It may be permissible to add that few persons,—comparatively,—conceive the bearing on the outcome of the Civil War, of the campaigns and battles that took place beyond the Alleghanies. There is more than one pretentious history, which would lead a reader to suppose that all of the events of importance took place upon the Atlantic seaboard. It does not diminish in the least either the merit or the renown of the armies that measured their strength in that confined arena to suggest that the movements that resulted in the transfer of the control over hundreds of thousands of square miles of territory,—territory that teemed with the fruits of the earth,—was, taken in connection with the naval blockade, a very considerable factor in the wearing down and final collapse of the Southern Confederacy.
Wilson J. Vance
Newark, N. J., July
14, 1914.
INTRODUCTION
Table of Contents
On the banks of a shallow winding stream, traversing the region known as Middle Tennessee, on the last day of December, 1862, and on the first and second days of January, 1863, a great battle was fought,—a battle that marked the turning point of the Civil War. Stone’s River, as the North designated it, or Murfreesboro,—to give it the Southern name,—has hitherto not been estimated at its true importance. To the people of the two sections it seemed at the time but another Shiloh,—horrifying, saddening, and bitterly disappointing. Its significance, likewise, has escaped almost all historians and military critics.
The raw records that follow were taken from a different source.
-- pv_equiv track=rewrite | github.com/rashidov838/Home | semester1/lesson13-(args,def(default))/l13.py | shades_of_grey
-- ===== SOURCE A (Python) =====
-- def shades_of_grey(n):
--     shades=[]
--     hex='123456789abcdef'
--     counter=0
--     for i in range(n):
--         if counter ==15:
--             counter=0
--         gray=f'#0{hex[counter]}0{hex[counter]}0{hex[counter]}'
--         if i>=15:
--             gray=f'#1{hex[counter]}1{hex[counter]}1{hex[counter]}'
--         shades.append(gray)
--         counter+=1
--     return shades
-- ===== SOURCE B (Python) =====
-- def shades_of_grey(n):
--     digits = '123456789abcdef'
--     band0 = ['#0' + c + '0' + c + '0' + c for c in digits]
--     band1 = ['#1' + c + '1' + c + '1' + c for c in digits]
--     if n <= 0:
--         return []
--     head = band0[:min(n, 15)]
--     rest = n - 15
--     if rest <= 0:
--         return head
--     tail = (band1 * (rest // 15 + 1))[:rest]
--     return head + tail
-- ===== Notes on version B (the rewrite author's own statement) =====
-- stated objective: faster
-- what changed: B replaces A's per-index loop (manual counter reset plus per-element f-string formatting) by building the two 15-entry colour bands once and tiling: a slice of band0 for the head and list-repetition of band1 truncated to the remaining length for the tail.
import Mathlib
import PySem

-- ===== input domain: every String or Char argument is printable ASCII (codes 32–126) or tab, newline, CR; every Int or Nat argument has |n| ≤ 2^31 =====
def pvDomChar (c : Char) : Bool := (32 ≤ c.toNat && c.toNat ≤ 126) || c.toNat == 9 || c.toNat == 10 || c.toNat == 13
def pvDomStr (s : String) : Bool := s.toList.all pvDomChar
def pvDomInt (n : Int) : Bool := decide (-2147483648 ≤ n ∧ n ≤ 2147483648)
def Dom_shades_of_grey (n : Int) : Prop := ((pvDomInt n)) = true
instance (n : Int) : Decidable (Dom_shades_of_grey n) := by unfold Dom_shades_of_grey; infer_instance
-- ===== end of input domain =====

-- B builds the two 15-entry colour bands once and tiles them (slice of band0 + truncated list-repetition of band1)
-- instead of A's per-index loop with a manually reset counter; constant-factor speedup measured.


-- shared literal helpers: the hex-digit string and the 7-character strings the
-- f-strings (A) / string concatenations (B) build
def pvHex : String := "123456789abcdef"
def pvMk0 (c : Char) : String := String.ofList ['#', '0', c, '0', c, '0', c]
def pvMk1 (c : Char) : String := String.ofList ['#', '1', c, '1', c, '1', c]

-- ===== PORT A =====
-- the for-loop over range(n) with state (shades, counter); hex[counter] never raises
-- (counter ∈ [0,15) after the reset), so the .getD ' ' default is never used
def shadesLoopA (shades : List String) (counter : Int) : List Int → List String
  | [] => shades
  | i :: is =>
    let counter := if counter = 15 then (0 : Int) else counter
    let c := (PySem.Str.pyGet? pvHex counter).getD ' '
    let gray := pvMk0 c
    let gray := if i ≥ 15 then pvMk1 c else gray
    shadesLoopA (shades ++ [gray]) (counter + 1) is

def shades_of_grey (n : Int) : List String :=
  shadesLoopA [] 0 (PySem.List.pyRange 0 n 1)

-- ===== PORT B =====
-- band1 * (rest//15 + 1) is List.flatten (List.replicate …); the .toNat is exact since rest//15 + 1 ≥ 1
def shades_of_grey_alt (n : Int) : List String :=
  let band0 := pvHex.toList.map pvMk0
  let band1 := pvHex.toList.map pvMk1
  if n ≤ 0 then []
  else
    let head := PySem.List.slice band0 none (some (min n 15))
    let rest := n - 15
    if rest ≤ 0 then head
    else
      let tail := PySem.List.slice
        (List.flatten (List.replicate (PySem.Int.floordiv rest 15 + 1).toNat band1)) none (some rest)
      head ++ tail

-- ===== PRECONDITION & SPEC =====
def Spec_shades_of_grey (n : Int) (out : List String) : Prop := out = shades_of_grey_alt n
instance (n : Int) (out : List String) : Decidable (Spec_shades_of_grey n out) := by unfold Spec_shades_of_grey; infer_instance

-- ===== CLAIM (what is proved, stated in full; the proofs are below) =====
def Claim_equal_shades_of_grey : Prop := ∀ (n : Int), Dom_shades_of_grey n → Spec_shades_of_grey n (shades_of_grey n)

-- ===== LEMMAS AND PROOFS =====

-- the common closed form: element k of the output
def pvF (k : Nat) : String :=
  let c := pvHex.toList.getD (k % 15) ' '
  if k < 15 then pvMk0 c else pvMk1 c

theorem pvChar_eq (k : Nat) :
    (PySem.Str.pyGet? pvHex ((k : Int) % 15)).getD ' ' = pvHex.toList.getD (k % 15) ' ' := by
  have h : ((k : Int) % 15) = ((k % 15 : Nat) : Int) := by omega
  rw [h, PySem.Str.pyGet?_natCast, List.getD_eq_getElem?_getD]

theorem loopA_eq (m : Nat) : ∀ (k : Nat) (acc : List String) (c : Int),
    0 ≤ c → c ≤ 15 → c % 15 = (k : Int) % 15 →
    shadesLoopA acc c ((List.range' k m).map (fun j : Nat => (j : Int))) =
      acc ++ (List.range' k m).map pvF := by
  induction m with
  | zero => intro k acc c _ _ _; simp [shadesLoopA]
  | succ m ih =>
    intro k acc c h0 h15 hmod
    rw [List.range'_succ, List.map_cons, List.map_cons]
    rw [show shadesLoopA acc c ((k:Int) :: (List.range' (k+1) m).map (fun j : Nat => (j : Int))) =
      shadesLoopA (acc ++ [if (k:Int) ≥ 15 then pvMk1 ((PySem.Str.pyGet? pvHex (if c = 15 then 0 else c)).getD ' ')
          else pvMk0 ((PySem.Str.pyGet? pvHex (if c = 15 then 0 else c)).getD ' ')])
        ((if c = 15 then 0 else c) + 1) ((List.range' (k+1) m).map (fun j : Nat => (j : Int))) from rfl]
    have hc' : (if c = 15 then (0 : Int) else c) = (k : Int) % 15 := by
      split_ifs with h <;> omega
    rw [hc', pvChar_eq]
    have hgray : (if (k : Int) ≥ 15 then pvMk1 (pvHex.toList.getD (k % 15) ' ')
        else pvMk0 (pvHex.toList.getD (k % 15) ' ')) = pvF k := by
      unfold pvF
      split_ifs with h1 h2 <;> first | rfl | omega
    rw [hgray, ih (k + 1) (acc ++ [pvF k]) ((k : Int) % 15 + 1) (by omega) (by omega) (by push_cast; omega)]
    simp

theorem portA_eq (n : Int) : shades_of_grey n = (List.range' 0 n.toNat).map pvF := by
  unfold shades_of_grey
  rw [PySem.List.pyRange_one]
  have h : (List.range (n - 0).toNat).map (fun k : Nat => (0 : Int) + k) =
      (List.range' 0 n.toNat).map (fun j : Nat => (j : Int)) := by
    rw [List.range_eq_range']
    simp
  rw [h, loopA_eq n.toNat 0 [] 0 (by omega) (by omega) (by omega)]
  simp

-- tiling: element j of K copies of a 15-element list is element j % 15 of the list
theorem tile_getD (xs : List String) (hlen : xs.length = 15) :
    ∀ (K j : Nat), j < K * 15 →
    (List.flatten (List.replicate K xs)).getD j "" = xs.getD (j % 15) "" := by
  intro K
  induction K with
  | zero => intro j h; omega
  | succ K ih =>
    intro j h
    rw [List.replicate_succ, List.flatten_cons]
    by_cases hj : j < 15
    · rw [List.getD_append _ _ _ _ (by omega), Nat.mod_eq_of_lt hj]
    · rw [List.getD_append_right _ _ _ _ (by omega), hlen]
      rw [ih (j - 15) (by omega)]
      congr 1
      omega

theorem length_tile (xs : List String) (K : Nat) :
    (List.flatten (List.replicate K xs)).length = K * xs.length := by
  induction K with
  | zero => simp
  | succ K ih => simp [List.replicate_succ, ih]; ring

theorem portB_eq (n : Int) : shades_of_grey_alt n = (List.range' 0 n.toNat).map pvF := by
  unfold shades_of_grey_alt
  by_cases hn : n ≤ 0
  · simp [hn, show n.toNat = 0 by omega]
  · simp only [hn, if_false]
    have hb0 : (pvHex.toList.map pvMk0).length = 15 := by decide
    have hb1 : (pvHex.toList.map pvMk1).length = 15 := by decide
    set N := n.toNat with hN
    have hNn : (N : Int) = n := by omega
    have hmin : min n 15 = ((min N 15 : Nat) : Int) := by omega
    have hhead : PySem.List.slice (pvHex.toList.map pvMk0) none (some (min n 15)) =
        (List.range' 0 (min N 15)).map pvF := by
      rw [hmin, PySem.List.slice_to_natCast]
      apply List.ext_getElem
      · simp [hb0]
      · intro j h1 h2
        have hj : j < 15 := by
          simp only [List.length_take, hb0] at h1; omega
        simp only [List.getElem_take, List.getElem_map, List.getElem_range', pvF,
          Nat.zero_add, Nat.one_mul, Nat.mod_eq_of_lt hj, if_pos hj]
        congr 1
        rw [List.getD_eq_getElem _ _ (by simpa [pvHex] using hj)]
    by_cases hr : n - 15 ≤ 0
    · rw [if_pos hr, hhead]
      have : min N 15 = N := by
        have : N ≤ 15 := by omega
        omega
      rw [this]
    · rw [if_neg hr]
      set R := (n - 15).toNat with hR
      have hdiv : (PySem.Int.floordiv (n - 15) 15 + 1).toNat = R / 15 + 1 := by
        rw [PySem.Int.floordiv, Int.fdiv_eq_ediv_of_nonneg _ (by omega)]
        omega
      have hcast : (n - 15) = ((R : Nat) : Int) := by omega
      have htail : PySem.List.slice
          (List.flatten (List.replicate (PySem.Int.floordiv (n - 15) 15 + 1).toNat (pvHex.toList.map pvMk1)))
          none (some (n - 15)) = (List.range' 15 R).map pvF := by
        rw [hdiv, hcast, PySem.List.slice_to_natCast]
        have hlenf : (List.flatten (List.replicate (R / 15 + 1) (pvHex.toList.map pvMk1))).length
            = (R / 15 + 1) * 15 := by rw [length_tile, hb1]
        apply List.ext_getElem
        · simp only [List.length_take, hlenf, List.length_map, List.length_range']
          omega
        · intro j h1 h2
          have hjR : j < R := by
            simp only [List.length_take, hlenf] at h1
            omega
          simp only [List.getElem_take, List.getElem_map, List.getElem_range', pvF,
            Nat.one_mul]
          rw [if_neg (by omega : ¬ 15 + j < 15)]
          rw [← List.getD_eq_getElem _ "" (by rw [hlenf]; omega)]
          rw [tile_getD _ hb1 _ _ (by omega)]
          rw [show (15 + j) % 15 = j % 15 by omega]
          rw [List.getD_eq_getElem _ "" (by rw [hb1]; exact Nat.mod_lt _ (by omega))]
          simp only [List.getElem_map]
          congr 2
          rw [List.getD_eq_getElem _ ' ' (by simpa [pvHex] using Nat.mod_lt j (show 0<15 by omega))]
      rw [hhead, htail]
      have hsplit : (List.range' 0 N).map pvF =
          (List.range' 0 15).map pvF ++ (List.range' 15 R).map pvF := by
        rw [← List.map_append]
        congr 1
        rw [show N = 15 + R by omega, ← List.range'_append]
      rw [hsplit]
      have : min N 15 = 15 := by omega
      rw [this]

-- ===== VERDICT (by name: the statement is the Claim_ definition above) =====
theorem shades_of_grey_spec : Claim_equal_shades_of_grey := by
  intro n _
  unfold Spec_shades_of_grey
  rw [portA_eq, portB_eq]
def input_to_output_alt (inpt : List Int) (min_between : Int) (min_neq : Int) : List Int :=
  let n := (inpt.length : Int)
  let P := min_between + min_neq - 1
  if n < P then List.replicate inpt.length 0
  else
    let s := (PySem.List.slice inpt none (some P)).foldl
      (fun (st : Int × Int) x => (if x != 0 then st.1 + 1 else 0, if x != 1 then st.2 + 1 else 0)) (0, 0)
    let cur : Int := if s.1 ≥ min_neq then 1 else 0
    let out := List.replicate (P - 1).toNat 0 ++ [cur]
    let run : Int := if cur == 1 then 1 else P
    ((PySem.List.slice inpt (some P) none).foldl (pvStepB P min_neq) (s.1, s.2, cur, run, out)).2.2.2.2

-- ===== PRECONDITION & SPEC =====
-- Pre_ restricts to the natural domain of the debouncing parameters (positive counts).
-- For zero or negative min_between/min_neq, A's indexing either raises IndexError or silently
-- wraps around via Python negative indices — accidental behaviour no caller relies on.
def Pre_input_to_output (inpt : List Int) (min_between : Int) (min_neq : Int) : Prop :=
  1 ≤ min_between ∧ 1 ≤ min_neq
instance (inpt : List Int) (min_between : Int) (min_neq : Int) : Decidable (Pre_input_to_output inpt min_between min_neq) := by unfold Pre_input_to_output; infer_instance

def pvWitness_input_to_output : List Int × Int × Int := ([1, 1, 0, 0, 1, 1, 1], 2, 2)

def Spec_input_to_output (inpt : List Int) (min_between : Int) (min_neq : Int) (out : List Int) : Prop := out = input_to_output_alt inpt min_between min_neq
instance (inpt : List Int) (min_between : Int) (min_neq : Int) (out : List Int) : Decidable (Spec_input_to_output inpt min_between min_neq out) := by unfold Spec_input_to_output; infer_instance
But now the perspective of half a century gives it its proper place in the panorama of the great conflict.
Gettysburg, indeed, may have been the wound mortal of the Confederacy. But Gettysburg was, in very truth, a counsel of desperation, undertaken when the South was bleeding from many a vein. When Lee turned the faces of his veterans toward the fruitful fields of Pennsylvania, a wall of steel and fire encompassed his whole country. Warworn Virginia cried out for relief from the marchings of armies, that her people might raise the crops that would save them from starvation. Grant had at last established his lines around the fortress that dominated the Mississippi, and only by such a diversion, was there hope that his death-grip would be shaken. The day after Pickett’s shattered columns had drifted back to Seminary Ridge Vicksburg was surrendered, and the control of the mighty river passed to the forces of the North.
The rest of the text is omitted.